Monday, Jun. 11, 1990

Mistaken by Millenniums

Ever since its development in the 1940s, radiocarbon dating has been a vital tool for historians and paleontologists trying to pinpoint the ages of everything from ancient animal bones to prehistoric human settlements to Egyptian mummies. By measuring the decay of the natural radioactive isotope carbon 14, which almost all organisms ingest while they are alive, scientists can estimate how long it has been since an animal or plant died.

But those estimates, while valuable, are also known to be somewhat uncertain. Last week geologists at the Lamont-Doherty Geological Laboratory in - Palisades, N.Y., offered firm evidence of just how uncertain. Writing in Nature, they showed that some radiocarbon dates may be off by as much as 3,500 years -- possibly enough to force a change in current thinking on such important questions as exactly when humans first reached the Americas.

The technique the geologists used was based on another sort of radioactive decay. Organisms contain traces of uranium, which degrades into thorium. The rate of decay is known, and by measuring the relative amounts of the two substances in a sample, age can be accurately calculated.

In this case, samples came from a coral reef off Barbados. Carbon 14 and uranium-thorium dating largely agreed for pieces of coral up to about 9,000 years old. But for older pieces the findings diverged, with a maximum disparity of 3,500 years for coral about 20,000 years old.

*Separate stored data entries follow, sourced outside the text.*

-- pv_equiv track=rewrite | github.com/lnilges/4320-Final-Project | app.py | get_reservation_code
-- ===== SOURCE A (Python) =====
-- def get_reservation_code(first_name):
--     i = j = 0
--     reservation_str = "infotc4320"
--     reservation_code = ""
--
--     while i < len(first_name) and j < len(reservation_str):
--         reservation_code += first_name[i] + reservation_str[j]
--         i += 1
--         j += 1
--
--     while i < len(first_name):
--         reservation_code += first_name[i]
--         i += 1
--
--     while j < len(reservation_str):
--         reservation_code += reservation_str[j]
--         j += 1
--
--     return reservation_code
-- ===== SOURCE B (Python) =====
-- def get_reservation_code(first_name):
--     r = "infotc4320"
--     m = min(len(first_name), len(r))
--     out = [None] * (len(first_name) + len(r))
--     out[0:2*m:2] = first_name[:m]
--     out[1:2*m:2] = r[:m]
--     out[2*m:] = first_name[m:] + r[m:]
--     return "".join(out)
-- ===== Notes on version B (the rewrite author's own statement) =====
-- stated objective: faster
-- what changed: Replaces A's three character-by-character while-loops with quadratic string += accumulation by a loop-free construction: a buffer of the final length is allocated and filled by three strided/contiguous slice assignments (even positions from the name, odd positions from the constant, tail from whichever remains), then joined once.
import Mathlib
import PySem

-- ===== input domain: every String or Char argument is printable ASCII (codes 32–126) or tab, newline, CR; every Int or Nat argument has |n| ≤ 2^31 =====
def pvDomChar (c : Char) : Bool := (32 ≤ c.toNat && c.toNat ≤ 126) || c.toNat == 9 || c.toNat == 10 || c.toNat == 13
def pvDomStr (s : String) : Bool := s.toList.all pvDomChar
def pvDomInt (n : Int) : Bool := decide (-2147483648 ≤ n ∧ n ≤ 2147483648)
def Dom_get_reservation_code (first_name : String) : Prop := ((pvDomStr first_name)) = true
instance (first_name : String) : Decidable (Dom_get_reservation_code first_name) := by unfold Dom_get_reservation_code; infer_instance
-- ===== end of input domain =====

-- B replaces A's three char-by-char while-loops (quadratic += accumulation) with a loop-free build: strided slice assignments into a preallocated buffer, joined once (measured faster).

-- ===== PORT A =====
-- third while loop: append the rest of reservation_str
def pvALoop3 (ys : List Char) (acc : String) : String :=
  match ys with
  | [] => acc
  | y :: ys' => pvALoop3 ys' (acc.push y)

-- second while loop: append the rest of first_name
def pvALoop2 (xs : List Char) (acc : String) : String :=
  match xs with
  | [] => acc
  | x :: xs' => pvALoop2 xs' (acc.push x)

-- first while loop: interleave while both indices are in range, then run loops 2 and 3
def pvALoop1 (xs ys : List Char) (acc : String) : String :=
  match xs, ys with
  | x :: xs', y :: ys' => pvALoop1 xs' ys' ((acc.push x).push y)
  | xs, ys => pvALoop3 ys (pvALoop2 xs acc)

def get_reservation_code (first_name : String) : String :=
  pvALoop1 first_name.toList "infotc4320".toList ""

-- ===== PORT B =====
-- the buffer after 'out[0:2*m:2] = a' and 'out[1:2*m:2] = b' (a, b the two length-m slices):
-- position 2k holds a[k], position 2k+1 holds b[k]
def pvStridedFill (xs ys : List Char) : List Char :=
  match xs, ys with
  | x :: xs', y :: ys' => x :: y :: pvStridedFill xs' ys'
  | _, _ => []

def get_reservation_code_alt (first_name : String) : String :=
  let r := "infotc4320".toList
  let a := first_name.toList
  let m := min a.length r.length
  -- out[0:2*m:2] = a[:m]; out[1:2*m:2] = r[:m]; out[2*m:] = a[m:] + r[m:]; "".join(out)
  String.ofList (pvStridedFill (a.take m) (r.take m) ++ (a.drop m ++ r.drop m))

-- ===== PRECONDITION & SPEC =====
def Spec_get_reservation_code (first_name : String) (out : String) : Prop := out = get_reservation_code_alt first_name
instance (first_name : String) (out : String) : Decidable (Spec_get_reservation_code first_name out) := by unfold Spec_get_reservation_code; infer_instance

-- ===== CLAIM =====
def Claim_equal_get_reservation_code : Prop := ∀ (first_name : String), Dom_get_reservation_code first_name → Spec_get_reservation_code first_name (get_reservation_code first_name)

-- ===== LEMMAS AND PROOFS =====

theorem pvALoop2_toList (xs : List Char) (acc : String) :
    (pvALoop2 xs acc).toList = acc.toList ++ xs := by
  induction xs generalizing acc with
  | nil => simp [pvALoop2]
  | cons x xs ih => simp [pvALoop2, ih]

theorem pvALoop3_toList (ys : List Char) (acc : String) :
    (pvALoop3 ys acc).toList = acc.toList ++ ys := by
  induction ys generalizing acc with
  | nil => simp [pvALoop3]
  | cons y ys ih => simp [pvALoop3, ih]

-- A's result, as a pure list function
def pvMix (xs ys : List Char) : List Char :=
  match xs, ys with
  | x :: xs', y :: ys' => x :: y :: pvMix xs' ys'
  | xs, ys => xs ++ ys

theorem pvALoop1_toList (xs ys : List Char) (acc : String) :
    (pvALoop1 xs ys acc).toList = acc.toList ++ pvMix xs ys := by
  induction xs generalizing ys acc with
  | nil => simp [pvALoop1, pvMix, pvALoop3_toList, pvALoop2_toList]
  | cons x xs ih =>
      cases ys with
      | nil => simp [pvALoop1, pvMix, pvALoop3_toList, pvALoop2_toList]
      | cons y ys => simp [pvALoop1, pvMix, ih]

theorem pvStrided_eq_mix (xs ys : List Char) :
    pvStridedFill (xs.take (min xs.length ys.length)) (ys.take (min xs.length ys.length))
      ++ (xs.drop (min xs.length ys.length) ++ ys.drop (min xs.length ys.length)) = pvMix xs ys := by
  induction xs generalizing ys with
  | nil => simp [pvStridedFill, pvMix]
  | cons x xs ih =>
      cases ys with
      | nil => simp [pvStridedFill, pvMix]
      | cons y ys =>
          simp [Nat.succ_min_succ, List.take_succ_cons, List.drop_succ_cons, pvStridedFill, pvMix, ih]

-- ===== VERDICT =====
theorem get_reservation_code_spec : Claim_equal_get_reservation_code := by
  intro s _
  unfold Spec_get_reservation_code get_reservation_code get_reservation_code_alt
  apply String.toList_inj.mp
  simp [pvALoop1_toList]
  simpa using (pvStrided_eq_mix s.toList "infotc4320".toList).symm
-- row[:cols] / columns[c][:r+1] / columns[c][r:] with 0 ≤ bounds: take/drop are exact here.
def get_max_heights_maps_alt (heights_map : List (List Int)) : List (List Int) × List (List Int) × List (List Int) × List (List Int) :=
  let rows := heights_map.length
  let cols := (heights_map.getD 0 []).length
  let grid := heights_map.map (fun row => row.take cols)
  let columns := (List.range cols).map (fun c => (List.range rows).map (fun r => pvCell grid r c))
  let build : (Nat → Nat → Int) → List (List Int) := fun valueAt =>
    (List.range rows).map (fun r => (List.range cols).map (fun c =>
      if 0 < r ∧ r < rows - 1 ∧ 0 < c ∧ c < cols - 1 then valueAt r c
      else pvCell grid r c))
  (build (fun r c => pvMaxNE ((columns.getD c []).take (r + 1))),
   build (fun r c => pvMaxNE ((columns.getD c []).drop r)),
   build (fun r c => pvMaxNE ((grid.getD r []).take (c + 1))),
   build (fun r c => pvMaxNE ((grid.getD r []).drop c)))

-- ===== PRECONDITION & SPEC =====
-- Pre_ excludes exactly the inputs on which the Python A raises IndexError: the empty
-- grid (heights_map[0]) and grids where some row is shorter than the first row
-- (heights_map[row][col] inside the copy comprehensions).
def Pre_get_max_heights_maps (heights_map : List (List Int)) : Prop :=
  heights_map ≠ [] ∧ ∀ row ∈ heights_map, (heights_map.getD 0 []).length ≤ row.length
instance (heights_map : List (List Int)) : Decidable (Pre_get_max_heights_maps heights_map) := by
  unfold Pre_get_max_heights_maps; infer_instance
def pvWitness_get_max_heights_maps : List (List Int) := [[3, 0, 3], [2, 5, 1], [0, 4, 2]]
def Spec_get_max_heights_maps (heights_map : List (List Int)) (out : List (List Int) × List (List Int) × List (List Int) × List (List Int)) : Prop := out = get_max_heights_maps_alt heights_map
instance (heights_map : List (List Int)) (out : List (List Int) × List (List Int) × List (List Int) × List (List Int)) : Decidable (Spec_get_max_heights_maps heights_map out) := by unfold Spec_get_max_heights_maps; infer_instance

-- ===== CLAIM (what is proved, stated in full; the proofs are below) =====
def Claim_equal_get_max_heights_maps : Prop := ∀ (heights_map : List (List Int)), Dom_get_max_heights_maps heights_map → Pre_get_max_heights_maps heights_map → Spec_get_max_heights_maps heights_map (get_max_heights_maps heights_map)

-- ===== LEMMAS AND PROOFS =====
def pvUpd (v : Nat → Nat → Int) (r c : Nat) (t : Int) : Nat → Nat → Int :=
  fun r' c' => if r' = r ∧ c' = c then t else v r' c'

def pvShape (m : List (List Int)) (R C : Nat) : Prop :=
  m.length = R ∧ ∀ row ∈ m, row.length = C

def pvMax1 (H : Nat → Int) : Nat → Int
  | 0 => H 0
  | r + 1 => max (pvMax1 H r) (H (r + 1))

def pvMax1R (H : Nat → Int) (K c : Nat) : Int := pvMax1 (fun j => H (K - j)) (K - c)

lemma pvMax1_congr (H H' : Nat → Int) : ∀ r, (∀ i, i ≤ r → H i = H' i) → pvMax1 H r = pvMax1 H' r := by
  intro r
  induction r with
  | zero => intro h; simpa [pvMax1] using h 0 le_rfl
  | succ r ih =>
      intro h
      simp only [pvMax1]
      rw [ih (fun i hi => h i (by omega)), h (r + 1) le_rfl]

lemma pvMax1_succ_comm (H : Nat → Int) (r : Nat) :
    max (H (r + 1)) (pvMax1 H r) = pvMax1 H (r + 1) := by
  simp only [pvMax1]; rw [max_comm]

lemma pvMax1R_step (H : Nat → Int) (K c : Nat) (hc : c < K) :
    pvMax1R H K c = max (H c) (pvMax1R H K (c + 1)) := by
  obtain ⟨k, hk⟩ : ∃ k, K - c = k + 1 := ⟨K - c - 1, by omega⟩
  have h1 : K - (c + 1) = k := by omega
  have h2 : K - (k + 1) = c := by omega
  unfold pvMax1R
  rw [hk, h1]
  show max (pvMax1 _ k) (H (K - (k + 1))) = _
  rw [h2, max_comm]

lemma pvMax1R_top (H : Nat → Int) (K : Nat) : pvMax1R H K K = H K := by
  unfold pvMax1R
  rw [Nat.sub_self]
  show H (K - 0) = H K
  rw [Nat.sub_zero]

lemma pvShape_mk (f : Nat → Nat → Int) (R C : Nat) :
    pvShape ((List.range R).map (fun r => (List.range C).map (fun c => f r c))) R C := by
  constructor
  · simp
  · intro row hrow
    simp only [List.mem_map, List.mem_range] at hrow
    obtain ⟨r, _, hr⟩ := hrow
    simp [← hr]

lemma pvCell_mk (f : Nat → Nat → Int) (R C r c : Nat) (hr : r < R) (hc : c < C) :
    pvCell ((List.range R).map (fun r => (List.range C).map (fun c => f r c))) r c = f r c := by
  unfold pvCell
  simp only [List.getD_eq_getElem?_getD, List.getElem?_map, List.getElem?_range hr,
    List.getElem?_range hc, Option.map_some, Option.getD_some]

lemma pvCell_set2 (m : List (List Int)) (R C r c : Nat) (v : Int)
    (h : pvShape m R C) (hr : r < R) (hc : c < C) :
    pvCell (pvSet2 m r c v) = pvUpd (pvCell m) r c v := by
  obtain ⟨hlen, hrow⟩ := h
  have hrm : r < m.length := by omega
  have hrowlen : (m.getD r []).length = C := by
    rw [List.getD_eq_getElem _ _ hrm]
    exact hrow _ (List.getElem_mem hrm)
  have hcl : c < (m.getD r []).length := by omega
  funext r' c'
  unfold pvSet2 pvCell pvUpd
  by_cases h1 : r' = r
  · subst h1
    rw [show (m.set r' ((m.getD r' []).set c v)).getD r' [] = (m.getD r' []).set c v by
        rw [List.getD_eq_getElem?_getD, List.getElem?_set_self hrm, Option.getD_some]]
    by_cases h2 : c' = c
    · subst h2
      rw [show ((m.getD r' []).set c' v).getD c' 0 = v by
          rw [List.getD_eq_getElem?_getD, List.getElem?_set_self hcl, Option.getD_some]]
      simp
    · rw [show ((m.getD r' []).set c v).getD c' 0 = (m.getD r' []).getD c' 0 by
          rw [List.getD_eq_getElem?_getD, List.getElem?_set_ne (fun h => h2 h.symm),
            ← List.getD_eq_getElem?_getD]]
      simp [h2]
  · rw [show (m.set r ((m.getD r []).set c v)).getD r' [] = m.getD r' [] by
        rw [List.getD_eq_getElem?_getD, List.getElem?_set_ne (fun h => h1 h.symm),
          ← List.getD_eq_getElem?_getD]]
    simp [h1]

Why did the scientists assume that the uranium-thorium tests were right and the carbon 14 tests wrong? For one thing, the carbon datings pointed to the strange conclusion that ice ages, thought to be related to changes in the earth's orbit around the sun, have mysteriously lagged behind those changes by a few thousand years. But uranium-thorium dating shows no such lag. Moreover, carbon 14 levels in the air -- and thus the amount ingested by organisms -- are known to vary over time, and that can affect the results of carbon dating.

Uranium-thorium has another advantage besides accuracy: it can be used to date objects up to 500,000 years old, while carbon 14 is good for only a few tens of thousands of years at best. The one drawback of the uranium-thorium technique is that it is useful mostly for marine animals and plants; uranium is more common in seawater than on the surface of the land. Scientists will no doubt continue to use all possible dating methods in the quest to construct an ever more accurate chronology of the earth's history.